-- pv_equiv track=rewrite | github.com/ElenaTchal/Google-Foobar-Challenge | Challenge 2.2 - lovely lambs.py | solution
-- ===== SOURCE A (Python) =====
-- def solution(total_lambs):
--
--   doubledlist = list()
--
--   x = 0
--   runningtotal = 0
--   while x <= total_lambs:
--     currentvalue = 2**x
--     doubledlist.append(currentvalue)
--     runningtotal = runningtotal + currentvalue
--     if runningtotal > total_lambs:
--       break
--     x = x + 1
--
--   fiblist = [1,1]
--   Frunningtotal = 2
--   y = 2
--   while y <= total_lambs:
--     currentvalue2 = fiblist[y-1] + fiblist[y-2]
--     fiblist.append(currentvalue2)
--     Frunningtotal = Frunningtotal + int(fiblist[y])
--     if Frunningtotal > total_lambs:
--       break
--     y = y + 1
--
--
--   Difference = len(fiblist) - len(doubledlist)
--   return Difference
-- ===== SOURCE B (Python) =====
-- def solution(total_lambs):
--     # doubling count: cumulative 2^0+...+2^x = 2^(x+1)-1, so the count is bit_length(total+1)
--     doubling = (total_lambs + 1).bit_length()
--     count = 2
--     running = 2
--     a, b = 1, 1
--     while running <= total_lambs:
--         a, b = b, a + b
--         running += b
--         count += 1
--     return count - doubling
-- ===== Notes on version B (the rewrite author's own statement) =====
-- stated objective: simpler
-- what changed: The doubling while-loop and its list are replaced by the closed form bit_length(total_lambs+1), and the Fibonacci loop keeps only the last two values and a count instead of building the whole list.
-- outside the precondition, e.g. on solution(-2): A returns 2, B returns 1
import Mathlib
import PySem

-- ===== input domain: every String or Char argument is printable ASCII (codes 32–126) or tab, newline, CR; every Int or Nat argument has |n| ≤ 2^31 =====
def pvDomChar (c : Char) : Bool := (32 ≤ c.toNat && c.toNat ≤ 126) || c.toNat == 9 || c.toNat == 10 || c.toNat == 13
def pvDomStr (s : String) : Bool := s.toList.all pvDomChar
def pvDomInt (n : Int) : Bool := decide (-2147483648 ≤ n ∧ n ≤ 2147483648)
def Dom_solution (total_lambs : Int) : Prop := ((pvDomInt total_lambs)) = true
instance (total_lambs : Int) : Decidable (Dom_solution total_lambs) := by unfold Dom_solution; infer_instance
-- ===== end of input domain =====

-- B replaces A's power-doubling loop by the closed form bit_length(total+1) and keeps only the
-- last two Fibonacci values instead of the whole list (objective: simpler).

-- ===== PORT A =====
-- first while-loop of A; the fuel 64 is an upper bound on the iteration count: the loop
-- breaks as soon as the running total 2^(x+1)-1 exceeds total, and on Dom (|total| ≤ 2^31)
-- that happens within 33 iterations
def dblLoopA (total : Int) : Nat → Int → Int → List Int → List Int
  | 0, _, _, doubledlist => doubledlist
  | fuel+1, x, runningtotal, doubledlist =>
    if x ≤ total then
      -- 2**x; x ≥ 0 in every reachable state, so .toNat is exact
      let currentvalue : Int := 2 ^ x.toNat
      let doubledlist' := doubledlist ++ [currentvalue]
      let runningtotal' := runningtotal + currentvalue
      if runningtotal' > total then doubledlist'
      else dblLoopA total fuel (x+1) runningtotal' doubledlist'
    else doubledlist

-- second while-loop of A; the indices y-1, y-2, y are in range at every reachable state
-- (y = len fiblist), so .getD 0 never substitutes a default; the fuel 64 is an upper bound
-- on the iteration count on Dom: the loop breaks once the running Fibonacci total (which
-- grows by a factor ≥ 3/2 per iteration from 2) exceeds total
def fibLoopA (total : Int) : Nat → Int → Int → List Int → List Int
  | 0, _, _, fiblist => fiblist
  | fuel+1, y, frt, fiblist =>
    if y ≤ total then
      let currentvalue2 := (PySem.List.pyGet? fiblist (y-1)).getD 0 + (PySem.List.pyGet? fiblist (y-2)).getD 0
      let fiblist' := fiblist ++ [currentvalue2]
      let frt' := frt + (PySem.List.pyGet? fiblist' y).getD 0
      if frt' > total then fiblist'
      else fibLoopA total fuel (y+1) frt' fiblist'
    else fiblist

def solution (total_lambs : Int) : Int :=
  let doubledlist := dblLoopA total_lambs 64 0 0 []
  let fiblist := fibLoopA total_lambs 64 2 2 [1, 1]
  (fiblist.length : Int) - (doubledlist.length : Int)

-- ===== PORT B =====
-- Python int.bit_length (bit length of |m|), ported by hand as a halving loop;
-- 64 halvings are exact for every |m| < 2^64, which covers all of Dom
def bitLenLoop : Nat → Nat → Nat
  | 0, _ => 0
  | fuel+1, m => if m = 0 then 0 else bitLenLoop fuel (m / 2) + 1

def bitLength (m : Int) : Int := (bitLenLoop 64 m.natAbs : Int)

-- B's while-loop: only (a, b, running, count) are carried
def fibLoopB (total : Int) : Nat → Int → Int → Int → Int → Int
  | 0, _, _, _, count => count
  | fuel+1, a, b, running, count =>
    if running ≤ total then fibLoopB total fuel b (a+b) (running + (a+b)) (count+1)
    else count

-- fuel 65 = one more than A-side fuel: B's loop needs one extra guard check to exit
def solution_alt (total_lambs : Int) : Int :=
  fibLoopB total_lambs 65 1 1 2 2 - bitLength (total_lambs + 1)

-- ===== PRECONDITION & SPEC =====
-- Pre_ restricts to non-negative lamb totals, the function's natural domain; on negative totals
-- neither of A's loops runs and A returns an accidental constant (the length of the initial Fibonacci list minus zero).
def Pre_solution (total_lambs : Int) : Prop := 0 ≤ total_lambs
instance (total_lambs : Int) : Decidable (Pre_solution total_lambs) := by unfold Pre_solution; infer_instance

def pvWitness_solution : Int := 7

def Spec_solution (total_lambs : Int) (out : Int) : Prop := out = solution_alt total_lambs
instance (total_lambs : Int) (out : Int) : Decidable (Spec_solution total_lambs out) := by unfold Spec_solution; infer_instance

-- ===== CLAIM (what is proved, stated in full; the proofs are below) =====
def Claim_equal_solution : Prop := ∀ (total_lambs : Int), Dom_solution total_lambs → Pre_solution total_lambs → Spec_solution total_lambs (solution total_lambs)

-- ===== LEMMAS AND PROOFS =====

-- bitLenLoop computes log2+1 on positive inputs below its fuel bound
lemma bitLenLoop_zero : ∀ f : Nat, bitLenLoop f 0 = 0 := by
  intro f; cases f <;> simp [bitLenLoop]

lemma bitLenLoop_eq : ∀ (f m : Nat), 1 ≤ m → m < 2^f → bitLenLoop f m = Nat.log2 m + 1 := by
  intro f
  induction f with
  | zero => intro m h1 h2; norm_num at h2; omega
  | succ f ih =>
    intro m h1 h2
    rw [bitLenLoop, if_neg (by omega)]
    by_cases hm : m < 2
    · have hm1 : m = 1 := by omega
      subst hm1
      norm_num [bitLenLoop_zero]
      rw [Nat.log2_def]
      norm_num
    · have hdiv : m / 2 < 2^f := by
        have : (2:Nat)^(f+1) = 2^f * 2 := by ring
        omega
      rw [ih (m/2) (by omega) hdiv]
      conv_rhs => rw [Nat.log2_def]
      rw [if_pos (by omega)]

-- A's doubling loop, entered at state x = c, runningtotal = 2^c - 1, |doubledlist| = c,
-- produces a list of length log2(total+1) + 1; the running total doubles each iteration,
-- so fuel f suffices as soon as total < 2^(c+f) - 1.
lemma dbl_len (total : Int) (h0 : 0 ≤ total) :
    ∀ (f c : Nat) (acc : List Int), acc.length = c →
      (2:Int)^c - 1 ≤ total → total < (2:Int)^(c+f) - 1 →
      (dblLoopA total f (c : Int) ((2:Int)^c - 1) acc).length = Nat.log2 (total.toNat + 1) + 1 := by
  intro f
  induction f with
  | zero =>
    intro c acc _ hle hf
    rw [Nat.add_zero] at hf
    omega
  | succ f ih =>
    intro c acc hlen hle hf
    have hcpow : (c : Int) ≤ (2:Int)^c - 1 := by
      have := Nat.lt_two_pow_self (n := c)
      have : (c : Int) < (2:Int)^c := by exact_mod_cast this
      omega
    have hguard : (c : Int) ≤ total := le_trans hcpow hle
    rw [dblLoopA]
    simp only [if_pos hguard, Int.toNat_natCast]
    by_cases hbr : (2:Int)^c - 1 + 2^c > total
    · rw [if_pos hbr]
      have h1 : (2:Nat)^c ≤ total.toNat + 1 := by
        have : (2:Int)^c ≤ total + 1 := by omega
        have h2 : ((2:Nat)^c : Int) = (2:Int)^c := by push_cast; ring
        omega
      have h2 : total.toNat + 1 < (2:Nat)^(c+1) := by
        have : total + 1 < (2:Int)^(c+1) := by
          have : (2:Int)^(c+1) = 2^c * 2 := by ring
          omega
        have h3 : ((2:Nat)^(c+1) : Int) = (2:Int)^(c+1) := by push_cast; ring
        omega
      have hlog : Nat.log2 (total.toNat + 1) = c := by
        rw [Nat.log2_eq_log_two]
        exact Nat.log_eq_of_pow_le_of_lt_pow h1 h2
      simp [hlog, hlen]
    · rw [if_neg hbr]
      have hle' : (2:Int)^(c+1) - 1 ≤ total := by
        have : (2:Int)^(c+1) = 2^c * 2 := by ring
        omega
      have hf' : total < (2:Int)^(c+1+f) - 1 := by
        have he : c + (f + 1) = c + 1 + f := by omega
        rw [he] at hf
        exact hf
      have := ih (c+1) (acc ++ [2^c]) (by simp [hlen]) hle' hf'
      push_cast at this ⊢
      convert this using 3
      ring

-- A's Fibonacci loop and B's agree: at every reachable loop head y = |fiblist|,
-- a and b are the last two list entries, a ≤ b, y ≤ frt, 2(a+b) ≥ frt+1 (the running total
-- grows by a factor ≥ 3/2 per iteration, whence the exponential fuel bound), and either
-- this is the initial state (y = frt) or the previous iteration did not break (frt ≤ total).
lemma fib_eq (total : Int) :
    ∀ (f : Nat) (fl : List Int) (a b frt : Int),
      2 ≤ fl.length →
      PySem.List.pyGet? fl ((fl.length : Int) - 2) = some a →
      PySem.List.pyGet? fl ((fl.length : Int) - 1) = some b →
      1 ≤ a → a ≤ b →
      2 * (a + b) ≥ frt + 1 →
      (fl.length : Int) ≤ frt →
      ((fl.length : Int) = frt ∨ frt ≤ total) →
      total * 2^f < frt * 3^f →
      ((fibLoopA total f (fl.length : Int) frt fl).length : Int)
        = fibLoopB total (f+1) a b frt (fl.length : Int) := by
  intro f
  induction f with
  | zero =>
    intro fl a b frt h2 _ _ _ _ _ _ _ hf
    rw [fibLoopA, fibLoopB]
    norm_num at hf
    rw [if_neg (by omega)]
  | succ f ih =>
    intro fl a b frt h2 hga hgb ha hab hgrow hlf hd hf
    by_cases hrt : frt ≤ total
    · have hguard : (fl.length : Int) ≤ total := le_trans hlf hrt
      rw [fibLoopA, fibLoopB]
      rw [if_pos hguard, if_pos hrt]
      rw [hga, hgb]
      simp only [Option.getD_some]
      rw [add_comm b a]
      have hlast : PySem.List.pyGet? (fl ++ [a + b]) ((fl.length : Int)) = some (a + b) := by
        have : fl ++ [a + b] = fl ++ (a + b) :: [] := rfl
        rw [this, PySem.List.pyGet?_append_length]
      rw [hlast]
      simp only [Option.getD_some]
      by_cases hbr : frt + (a + b) > total
      · rw [if_pos hbr, fibLoopB, if_neg (by omega)]
        simp
      · rw [if_neg hbr]
        have hlen1 : (fl ++ [a + b]).length = fl.length + 1 := by simp
        have h2' : 2 ≤ (fl ++ [a + b]).length := by rw [hlen1]; omega
        have hE1 : ((fl ++ [a + b]).length : Int) - 2 = ((fl.length - 1 : Nat) : Int) := by
          rw [hlen1]; push_cast; omega
        have hE0 : ((fl.length : Int)) - 1 = ((fl.length - 1 : Nat) : Int) := by omega
        have hga' : PySem.List.pyGet? (fl ++ [a + b]) (((fl ++ [a + b]).length : Int) - 2) = some b := by
          rw [hE1, PySem.List.pyGet?_natCast, List.getElem?_append_left (by omega)]
          rw [hE0, PySem.List.pyGet?_natCast] at hgb
          exact hgb
        have hgb' : PySem.List.pyGet? (fl ++ [a + b]) (((fl ++ [a + b]).length : Int) - 1) = some (a + b) := by
          have h1 : ((fl ++ [a + b]).length : Int) - 1 = (fl.length : Int) := by
            rw [hlen1]; push_cast; ring
          rw [h1]; exact hlast
        have hf' : total * 2^f < (frt + (a + b)) * 3^f := by
          have hP3 : (0:Int) < 3^f := by positivity
          have hstep : 2 * (frt + (a + b)) ≥ 3 * frt + 1 := by omega
          have hexp2 : (2:Int)^(f+1) = 2 * 2^f := by ring
          have hexp3 : (3:Int)^(f+1) = 3 * 3^f := by ring
          rw [hexp2, hexp3] at hf
          nlinarith [mul_nonneg (by omega : (0:Int) ≤ 2 * (frt + (a + b)) - 3 * frt - 1) (le_of_lt hP3)]
        have hrec := ih (fl ++ [a + b]) b (a + b) (frt + (a + b)) h2' hga' hgb' (by omega)
          (by omega) (by omega) (by rw [hlen1]; push_cast; omega) (Or.inr (by omega)) hf'
        rw [hlen1] at hrec
        push_cast at hrec ⊢
        convert hrec using 3
    · have hlen : (fl.length : Int) = frt := by tauto
      rw [fibLoopA, fibLoopB]
      rw [if_neg (by omega), if_neg (by omega)]

-- ===== VERDICT (by name: the statement is the Claim_ definition above) =====
theorem solution_spec : Claim_equal_solution := by
  intro n hdom hpre
  have hpre' : (0:Int) ≤ n := hpre
  have hn : n ≤ 2147483648 := by
    unfold Dom_solution pvDomInt at hdom
    simp at hdom
    exact hdom.2
  have hd := dbl_len n hpre' 64 0 [] rfl (by simpa using hpre') (by norm_num; omega)
  have hf := fib_eq n 64 [1, 1] 1 1 2 (by norm_num) (by decide) (by decide)
    (by norm_num) (by norm_num) (by norm_num) (by norm_num) (Or.inl (by norm_num))
    (by norm_num; omega)
  have hbl : bitLength (n + 1) = (Nat.log2 (n.toNat + 1) : Int) + 1 := by
    unfold bitLength
    have hab : (n + 1).natAbs = n.toNat + 1 := by omega
    rw [hab, bitLenLoop_eq 64 (n.toNat + 1) (by omega) (by norm_num; omega)]
    push_cast
    ring
  show Spec_solution n (solution n)
  unfold Spec_solution solution solution_alt
  norm_num at hd hf
  rw [hbl]
  show (((fibLoopA n 64 2 2 [1, 1]).length : Int)
      - ((dblLoopA n 64 0 0 []).length : Int))
      = fibLoopB n 65 1 1 2 2 - ((Nat.log2 (n.toNat + 1) : Int) + 1)
  rw [hd]
  push_cast
  omega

> [Required work]: Filter the records above and return every line that holds the word "Bool".

> [Reply to the exercise]:
def pvDomChar (c : Char) : Bool := (32 ≤ c.toNat && c.toNat ≤ 126) || c.toNat == 9 || c.toNat == 10 || c.toNat == 13
def pvDomStr (s : String) : Bool := s.toList.all pvDomChar
def pvDomInt (n : Int) : Bool := decide (-2147483648 ≤ n ∧ n ≤ 2147483648)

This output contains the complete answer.